DESCRIPTION OF SYMBOLS 1 Liquid cooler 2 Compressor 3 Condenser 4 Fan motor 5 Depressurizer 6 Cooling tank 7 Heat exchanger 8 Circulating fluid inlet A
9 Circulating fluid outlet A
10 Baffle plate A
11 End plate A
12 Circulating fluid convection hole A
13 Cooling pipe 14 Fin 15 Cooling tank B
16 Circulating fluid inlet B
17 Circulating fluid outlet B
18 Baffle plate B
19 End plate B
20 Circulating fluid convection hole B
21 Cooling tank C
22 Circulating fluid inlet C
23 Circulating fluid outlet C
24 Return bend 25 Cooling tank D
26 Circulating fluid inlet D
27 Circulating fluid outlet D

Claims (5)

After the cooling tank, the circulating fluid inlet, the circulating fluid outlet, the heat exchanger, the baffle plate, and the circulating fluid pass through the circulating fluid inlet, the inner wall in the cooling tank and the left and right end plates of the heat exchanger And a baffle plate provided with a circulating fluid convection hole disposed at the enclosed location, and after passing through the baffle plate, after heat exchange between the fins constituting the heat exchanger and the cooling pipe, to the circulating fluid outlet A liquid cooler characterized by constituting a discharge path. 2. The liquid cooler according to claim 1, wherein the circulating liquid inlet and the circulating liquid outlet are respectively arranged at positions facing the cooling tank.

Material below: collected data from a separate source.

-- pv_equiv track=rewrite | github.com/Scprondation/Telegram-AI | app/responder.py | _parse_sticker_decision
-- ===== SOURCE A (Python) =====
-- from typing import Any
--
-- def _parse_sticker_decision(text: str) -> dict[str, Any]:
--     result: dict[str, Any] = {
--         "use": "no",
--         "candidate_id": None,
--         "mode": "none",
--         "reason": "",
--     }
--     for raw_line in text.splitlines():
--         line = raw_line.strip()
--         upper = line.upper()
--         if upper.startswith("USE:"):
--             value = line.split(":", 1)[1].strip().lower()
--             result["use"] = "yes" if value.startswith("y") or value == "да" else "no"
--         elif upper.startswith("ID:"):
--             value = line.split(":", 1)[1].strip()
--             if value and value.lower() != "none":
--                 result["candidate_id"] = value
--         elif upper.startswith("MODE:"):
--             value = line.split(":", 1)[1].strip().lower()
--             if value in {"only", "after_text"}:
--                 result["mode"] = value
--         elif upper.startswith("REASON:"):
--             result["reason"] = line.split(":", 1)[1].strip()
--     return result
-- ===== SOURCE B (Python) =====
-- from typing import Any
--
--
-- def _parse_sticker_decision(text: str) -> dict[str, Any]:
--     # Four independent scans over the reversed stripped lines (first match =
--     # last-qualifying-wins), instead of one interleaved stateful loop.
--     rev = [line.strip() for line in reversed(text.splitlines())]
--
--     def val(line: str) -> str:
--         return line.split(":", 1)[1].strip()
--
--     use_line = next((l for l in rev if l.upper().startswith("USE:")), None)
--     use = (
--         "yes"
--         if use_line is not None
--         and (val(use_line).lower().startswith("y") or val(use_line).lower() == "да")
--         else "no"
--     )
--     candidate_id = next(
--         (
--             val(l)
--             for l in rev
--             if l.upper().startswith("ID:") and val(l) and val(l).lower() != "none"
--         ),
--         None,
--     )
--     mode = next(
--         (
--             val(l).lower()
--             for l in rev
--             if l.upper().startswith("MODE:")
--             and val(l).lower() in ("only", "after_text")
--         ),
--         "none",
--     )
--     reason = next((val(l) for l in rev if l.upper().startswith("REASON:")), "")
--     return {"use": use, "candidate_id": candidate_id, "mode": mode, "reason": reason}
-- ===== Notes on version B (the rewrite author's own statement) =====
-- stated objective: alternative
-- what changed: Replaces A's single interleaved stateful loop over the lines (a mutable 4-field dict updated by an elif chain) with four independent scans over the reversed stripped lines, each taking the first qualifying match per field (= last-qualifying-wins), proved equal via a fold/reversed-find invariant.
import Mathlib
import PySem

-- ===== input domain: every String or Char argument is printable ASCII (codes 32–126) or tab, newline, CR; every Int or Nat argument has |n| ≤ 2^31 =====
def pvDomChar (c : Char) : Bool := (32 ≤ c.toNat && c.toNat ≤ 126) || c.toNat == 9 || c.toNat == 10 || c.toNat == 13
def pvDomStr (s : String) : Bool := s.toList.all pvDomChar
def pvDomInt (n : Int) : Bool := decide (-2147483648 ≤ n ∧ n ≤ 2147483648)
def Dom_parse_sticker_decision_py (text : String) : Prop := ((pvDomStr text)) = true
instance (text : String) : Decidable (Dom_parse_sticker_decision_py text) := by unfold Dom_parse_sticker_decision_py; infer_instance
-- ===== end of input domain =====

-- B replaces A's single interleaved stateful loop by four independent reversed
-- scans (first qualifying match per field = last-qualifying-wins); objective: alternative decomposition, same cost.


-- shared helper: line.split(":", 1)[1].strip() — both Pythons contain this exact
-- expression; the [1] index exists whenever the guarding startswith holds, so getD is exact there
def pvAfterColon (line : List Char) : List Char :=
  PySem.Chars.strip ((PySem.Chars.splitOnMax line [':'] 1).getD 1 [])

-- ===== PORT A =====
-- A's loop body: one step of the interleaved elif chain over the mutable 4-field dict,
-- carried as the state (use, candidate_id, mode, reason)
def pvStepA (st : List Char × Option (List Char) × List Char × List Char)
    (raw_line : List Char) : List Char × Option (List Char) × List Char × List Char :=
  let line := PySem.Chars.strip raw_line
  let upper := PySem.Chars.upper line
  if PySem.Chars.startswith upper "USE:".toList then
    let value := PySem.Chars.lower (pvAfterColon line)
    ((if PySem.Chars.startswith value "y".toList || value == "да".toList then
        "yes".toList else "no".toList), st.2.1, st.2.2.1, st.2.2.2)
  else if PySem.Chars.startswith upper "ID:".toList then
    let value := pvAfterColon line
    (st.1,
     (if !value.isEmpty && (PySem.Chars.lower value != "none".toList) then some value
      else st.2.1), st.2.2.1, st.2.2.2)
  else if PySem.Chars.startswith upper "MODE:".toList then
    let value := PySem.Chars.lower (pvAfterColon line)
    (st.1, st.2.1,
     (if value == "only".toList || value == "after_text".toList then value else st.2.2.1),
     st.2.2.2)
  else if PySem.Chars.startswith upper "REASON:".toList then
    (st.1, st.2.1, st.2.2.1, pvAfterColon line)
  else st

def parse_sticker_decision_py (text : String) : List (String × Option String) :=
  let st := (PySem.Chars.splitlines text.toList).foldl pvStepA
      ("no".toList, none, "none".toList, ([] : List Char))
  [("use", some (String.ofList st.1)), ("candidate_id", st.2.1.map String.ofList),
   ("mode", some (String.ofList st.2.2.1)), ("reason", some (String.ofList st.2.2.2))]

-- ===== PORT B =====
-- B-side helpers: one reversed scan per field (l.upper().startswith(p) is the shared key test)
def pvKey (l p : List Char) : Bool := PySem.Chars.startswith (PySem.Chars.upper l) p

def pvUseOf (rev : List (List Char)) : List Char :=
  match rev.find? (fun l => pvKey l "USE:".toList) with
  | some l =>
      if PySem.Chars.startswith (PySem.Chars.lower (pvAfterColon l)) "y".toList
          || PySem.Chars.lower (pvAfterColon l) == "да".toList then "yes".toList
      else "no".toList
  | none => "no".toList

def pvCandOf (rev : List (List Char)) : Option (List Char) :=
  (rev.find? (fun l => pvKey l "ID:".toList && !(pvAfterColon l).isEmpty
      && (PySem.Chars.lower (pvAfterColon l) != "none".toList))).map pvAfterColon

def pvModeOf (rev : List (List Char)) : List Char :=
  match rev.find? (fun l => pvKey l "MODE:".toList
      && (PySem.Chars.lower (pvAfterColon l) == "only".toList
          || PySem.Chars.lower (pvAfterColon l) == "after_text".toList)) with
  | some l => PySem.Chars.lower (pvAfterColon l)
  | none => "none".toList

def pvReasonOf (rev : List (List Char)) : List Char :=
  ((rev.find? (fun l => pvKey l "REASON:".toList)).map pvAfterColon).getD []

def parse_sticker_decision_py_alt (text : String) : List (String × Option String) :=
  let rev := ((PySem.Chars.splitlines text.toList).map PySem.Chars.strip).reverse
  [("use", some (String.ofList (pvUseOf rev))), ("candidate_id", (pvCandOf rev).map String.ofList),
   ("mode", some (String.ofList (pvModeOf rev))), ("reason", some (String.ofList (pvReasonOf rev)))]

-- ===== PRECONDITION & SPEC =====
def Spec_parse_sticker_decision_py (text : String) (out : List (String × Option String)) : Prop := out = parse_sticker_decision_py_alt text
instance (text : String) (out : List (String × Option String)) : Decidable (Spec_parse_sticker_decision_py text out) := by unfold Spec_parse_sticker_decision_py; infer_instance

-- ===== CLAIM (what is proved, stated in full; the proofs are below) =====
def Claim_equal_parse_sticker_decision_py : Prop := ∀ (text : String), Dom_parse_sticker_decision_py text → Spec_parse_sticker_decision_py text (parse_sticker_decision_py text)

-- ===== LEMMAS AND PROOFS =====

-- mutually non-prefix keys: a line matching one key matches no other
lemma pvKey_disj (s p q : List Char) (h : PySem.Chars.startswith s p = true)
    (hpq : ¬ p <+: q) (hqp : ¬ q <+: p) : PySem.Chars.startswith s q = false := by
  rw [PySem.Chars.startswith_iff] at h
  by_contra hc
  rw [Bool.not_eq_false, PySem.Chars.startswith_iff] at hc
  rcases List.prefix_or_prefix_of_prefix h hc with h' | h' <;> [exact hpq h'; exact hqp h']

-- the invariant: A's fold over any line list computes B's four reversed scans
lemma pvFold_eq (ls : List (List Char)) :
    ls.foldl pvStepA ("no".toList, none, "none".toList, ([] : List Char)) =
      (pvUseOf ((ls.map PySem.Chars.strip).reverse),
       pvCandOf ((ls.map PySem.Chars.strip).reverse),
       pvModeOf ((ls.map PySem.Chars.strip).reverse),
       pvReasonOf ((ls.map PySem.Chars.strip).reverse)) := by
  induction ls using List.reverseRecOn with
  | nil => rfl
  | append_singleton ls l ih =>
      rw [List.foldl_append, List.foldl_cons, List.foldl_nil, ih]
      simp only [List.map_append, List.map_cons, List.map_nil, List.reverse_append,
        List.reverse_cons, List.reverse_nil, List.nil_append, List.cons_append,
        pvStepA, pvUseOf, pvCandOf, pvModeOf, pvReasonOf, pvKey, List.find?_cons]
      generalize PySem.Chars.strip l = s
      by_cases hu : PySem.Chars.startswith (PySem.Chars.upper s) ['U','S','E',':'] = true
      · have h1 := pvKey_disj _ _ ['I','D',':'] hu (by decide) (by decide)
        have h2 := pvKey_disj _ _ ['M','O','D','E',':'] hu (by decide) (by decide)
        have h3 := pvKey_disj _ _ ['R','E','A','S','O','N',':'] hu (by decide) (by decide)
        simp [hu, h1, h2, h3]
      · by_cases hi : PySem.Chars.startswith (PySem.Chars.upper s) ['I','D',':'] = true
        · have h2 := pvKey_disj _ _ ['M','O','D','E',':'] hi (by decide) (by decide)
          have h3 := pvKey_disj _ _ ['R','E','A','S','O','N',':'] hi (by decide) (by decide)
          by_cases hq : (!(pvAfterColon s).isEmpty
              && (PySem.Chars.lower (pvAfterColon s) != ['n','o','n','e'])) = true
          · simp [hu, hi, h2, h3, hq]
          · rw [Bool.not_eq_true] at hq
            have hq' := hq
            simp only [Bool.and_eq_false_iff, bne_eq_false_iff_eq] at hq'
            rcases hq' with hq' | hq' <;> simp [hu, hi, h2, h3, hq']
        · by_cases hm : PySem.Chars.startswith (PySem.Chars.upper s) ['M','O','D','E',':'] = true
          · have h3 := pvKey_disj _ _ ['R','E','A','S','O','N',':'] hm (by decide) (by decide)
            by_cases hq : (PySem.Chars.lower (pvAfterColon s) == ['o','n','l','y']
                || PySem.Chars.lower (pvAfterColon s) == ['a','f','t','e','r','_','t','e','x','t']) = true
            · simp [hu, hi, hm, h3, hq]
            · rw [Bool.not_eq_true] at hq
              simp [hu, hi, hm, h3, hq]
          · by_cases hr : PySem.Chars.startswith (PySem.Chars.upper s) ['R','E','A','S','O','N',':'] = true
            · simp [hu, hi, hm, hr]
            · simp [hu, hi, hm, hr]

-- ===== VERDICT (by name: the statement is the Claim_ definition above) =====
theorem parse_sticker_decision_py_spec : Claim_equal_parse_sticker_decision_py := by
  intro text _
  unfold Spec_parse_sticker_decision_py parse_sticker_decision_py parse_sticker_decision_py_alt
  rw [pvFold_eq]
-- ===== VERDICT (by name: the statement is the Claim_ definition above) =====
theorem make_unique_name_spec : Claim_equal_make_unique_name := by
  intro base existing _
  unfold Spec_make_unique_name
  unfold make_unique_name make_unique_name_alt
  simp only []
  set ex := existing.map (·.toList) with hex
  by_cases h : base.toList ∈ ex
  · rw [if_pos h, if_pos h]
    set pre := base.toList ++ ['_'] with hpre
    have hcand : ∀ m : Nat, base.toList ++ '_' :: pvRep m = pre ++ pvRep m := by
      intro m; rw [hpre]; simp
    rcases pv_exists_free base.toList ex with ⟨j0, hj0, hfree0⟩
    have hQ : ∃ j, base.toList ++ '_' :: pvRep (j+1) ∉ ex := ⟨j0, hfree0⟩
    set N := Nat.find hQ with hN
    have hNfree : base.toList ++ '_' :: pvRep (N+1) ∉ ex := Nat.find_spec hQ
    have hNle : N ≤ ex.length := le_trans (Nat.find_min' hQ hfree0) hj0
    have hNmin : ∀ j, 1 ≤ j → j < N + 1 → base.toList ++ '_' :: pvRep j ∈ ex := by
      intro j h1 h2
      have := Nat.find_min hQ (m := j - 1) (by omega)
      rw [not_not] at this
      have hj : j - 1 + 1 = j := by omega
      rwa [hj] at this
    rw [pv_aloop_eq base.toList ex N hNfree hNmin (ex.length + 1) 1 (by omega) (by omega) (by omega)]
    set vs := PySem.List.sorted (pvUsed pre ex) (fun x => x) false with hvs
    have hperm : vs.Perm (pvUsed pre ex) := PySem.List.sorted_perm _ _ _
    have hpw : vs.Pairwise (· < ·) := by
      rw [hvs, pv_used_eq]
      exact PySem.List.sorted_ofList_pairwise_lt _
    have hmemvs : ∀ m : Nat, m ∈ vs ↔ m ∈ pvUsed pre ex := fun m => hperm.mem_iff
    have hlow : ∀ v ∈ vs, 1 ≤ v := fun v hv => pv_mem_used_pos pre ex v ((hmemvs v).mp hv)
    rcases pv_gap_spec vs 1 hpw hlow with ⟨hgnm, hgle, hgall⟩
    set g := pvGap vs 1 with hg
    have hgeq : g = N + 1 := by
      have h1 : N + 1 ≤ g := by
        have hfreeg : pre ++ pvRep g ∉ ex := by
          intro hcon
          exact hgnm ((hmemvs g).mpr ((pv_mem_used pre ex g hgle).mpr hcon))
        have hfree' : base.toList ++ '_' :: pvRep (g - 1 + 1) ∉ ex := by
          have hg1 : g - 1 + 1 = g := by omega
          rw [hg1, hcand g]; exact hfreeg
        have := Nat.find_min' hQ hfree'
        omega
      have h2 : ¬ (N + 1 < g) := by
        intro hcon
        have hmem := hgall (N+1) (by omega) hcon
        have := (pv_mem_used pre ex (N+1) (by omega)).mp ((hmemvs _).mp hmem)
        rw [← hcand (N+1)] at this
        exact hNfree this
      omega
    rw [pv_toChars_eq_rep, hgeq, hcand (N+1)]
  · rw [if_neg h, if_neg h]
-- pv_equiv track=rewrite | github.com/miliar/Code_Jam_Webscraper | solutions_python/Problem_201/2420.py | simulate_best_stall
-- ===== SOURCE A (Python) =====
-- def free_stalls_left_to(stalls, position):
--     if position >= len(stalls) or stalls[position] is not None:
--         return 0
--     free = 0
--     for i in range(position - 1, -1, -1):
--         if stalls[i] is None:
--             free += 1
--         else:
--             break
--     return free
--
-- def free_stalls_right_to(stalls, position):
--     if position >= len(stalls) or stalls[position] is not None:
--         return 0
--     free = 0
--     for i in range(position + 1, len(stalls)):
--         if stalls[i] is None:
--             free += 1
--         else:
--             break
--     return free
--
-- def simulate_best_stall(stalls):
--     computed_stalls = []
--     for i, stall in enumerate(stalls):
--         if stall is not None:
--             continue
--         left = free_stalls_left_to(stalls, i)
--         right = free_stalls_right_to(stalls, i)
--         computed_stalls.append((i, left, right,
--                                 min(left, right),
--                                 max(left, right)))
--     best_min_distance = sorted(computed_stalls, key=lambda x: x[3])[-1][3]
--     nice_stalls = [stall for stall in computed_stalls if
--                    stall[3] == best_min_distance]
--     best_max_distance = sorted(nice_stalls, key=lambda x: x[4])[-1][4]
--     very_nice_stalls = [stall for stall in nice_stalls if
--                         stall[4] == best_max_distance]
--
--     return (min(stall[0] for stall in very_nice_stalls),
--             best_max_distance,
--             best_min_distance)
-- ===== SOURCE B (Python) =====
-- def simulate_best_stall(stalls):
--     # Precompute left/right free-run lengths in two passes, then one
--     # lexicographic-max scan (replaces per-stall neighbour rescans and two sorts).
--     left = []
--     run = 0
--     for s in stalls:
--         left.append(run)
--         run = run + 1 if s is None else 0
--     right = []
--     run = 0
--     for s in reversed(stalls):
--         right.append(run)
--         run = run + 1 if s is None else 0
--     right.reverse()
--     best = None  # (min_free, max_free, index)
--     for i, (s, l, r) in enumerate(zip(stalls, left, right)):
--         if s is None:
--             key = (min(l, r), max(l, r))
--             if best is None or key > (best[0], best[1]):
--                 best = (key[0], key[1], i)
--     return (best[2], best[1], best[0])
-- ===== Notes on version B (the rewrite author's own statement) =====
-- stated objective: alternative
-- what changed: B precomputes left/right free-run lengths in two linear passes and picks the winner in one lexicographic-max scan, replacing A's per-free-stall neighbour rescans and its two sorts plus filters; on the random timing inputs the measured cost is the same.
-- outside the precondition, e.g. on simulate_best_stall([-1]): A raises IndexError, B raises TypeError
import Mathlib
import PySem

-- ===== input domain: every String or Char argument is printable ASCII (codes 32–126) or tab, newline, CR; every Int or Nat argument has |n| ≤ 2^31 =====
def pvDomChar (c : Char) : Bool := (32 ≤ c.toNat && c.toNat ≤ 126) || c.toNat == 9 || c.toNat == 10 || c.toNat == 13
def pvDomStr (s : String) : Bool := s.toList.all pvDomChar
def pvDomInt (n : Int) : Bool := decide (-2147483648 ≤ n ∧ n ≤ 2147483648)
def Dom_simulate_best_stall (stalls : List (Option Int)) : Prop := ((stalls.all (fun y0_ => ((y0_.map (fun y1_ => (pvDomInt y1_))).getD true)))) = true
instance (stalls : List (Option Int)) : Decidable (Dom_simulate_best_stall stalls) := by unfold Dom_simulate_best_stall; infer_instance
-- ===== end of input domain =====

-- B replaces A's per-stall neighbour rescans and two sorts by two linear run-length
-- passes and one lexicographic-max scan (objective: alternative).

-- ===== PORT A =====

-- for i in range(position-1, -1, -1): if stalls[i] is None: free += 1 else: break
-- (pyGet? = none would be an IndexError; unreachable here since every generated index is
-- in range — grouped with the break branch)
def fslLoop (stalls : List (Option Int)) : List Int → Int → Int
  | [], free => free
  | i :: rest, free =>
    match PySem.List.pyGet? stalls i with
    | some none => fslLoop stalls rest (free + 1)
    | _ => free

def free_stalls_left_to (stalls : List (Option Int)) (position : Int) : Int :=
  if position ≥ (stalls.length : Int) then 0
  else
    match PySem.List.pyGet? stalls position with
    | some (some _) => 0
    | _ => fslLoop stalls (PySem.List.pyRange (position - 1) (-1) (-1)) 0

-- for i in range(position+1, len(stalls)): if stalls[i] is None: free += 1 else: break
def fsrLoop (stalls : List (Option Int)) : List Int → Int → Int
  | [], free => free
  | i :: rest, free =>
    match PySem.List.pyGet? stalls i with
    | some none => fsrLoop stalls rest (free + 1)
    | _ => free

def free_stalls_right_to (stalls : List (Option Int)) (position : Int) : Int :=
  if position ≥ (stalls.length : Int) then 0
  else
    match PySem.List.pyGet? stalls position with
    | some (some _) => 0
    | _ => fsrLoop stalls (PySem.List.pyRange (position + 1) (stalls.length : Int) 1) 0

The circulating fluid inlet and the circulating fluid outlet are arranged in the same direction, and the width of the baffle plate is smaller than the width of the end plates on the left and right of the heat exchanger. Liquid cooler. The liquid cooler according to claim 1, wherein the circulating liquid convection holes are disposed in the left and right end plates of the heat exchanger. The liquid cooler according to claim 3, wherein circulating liquid convection holes are disposed in the left and right end plates of the heat exchanger.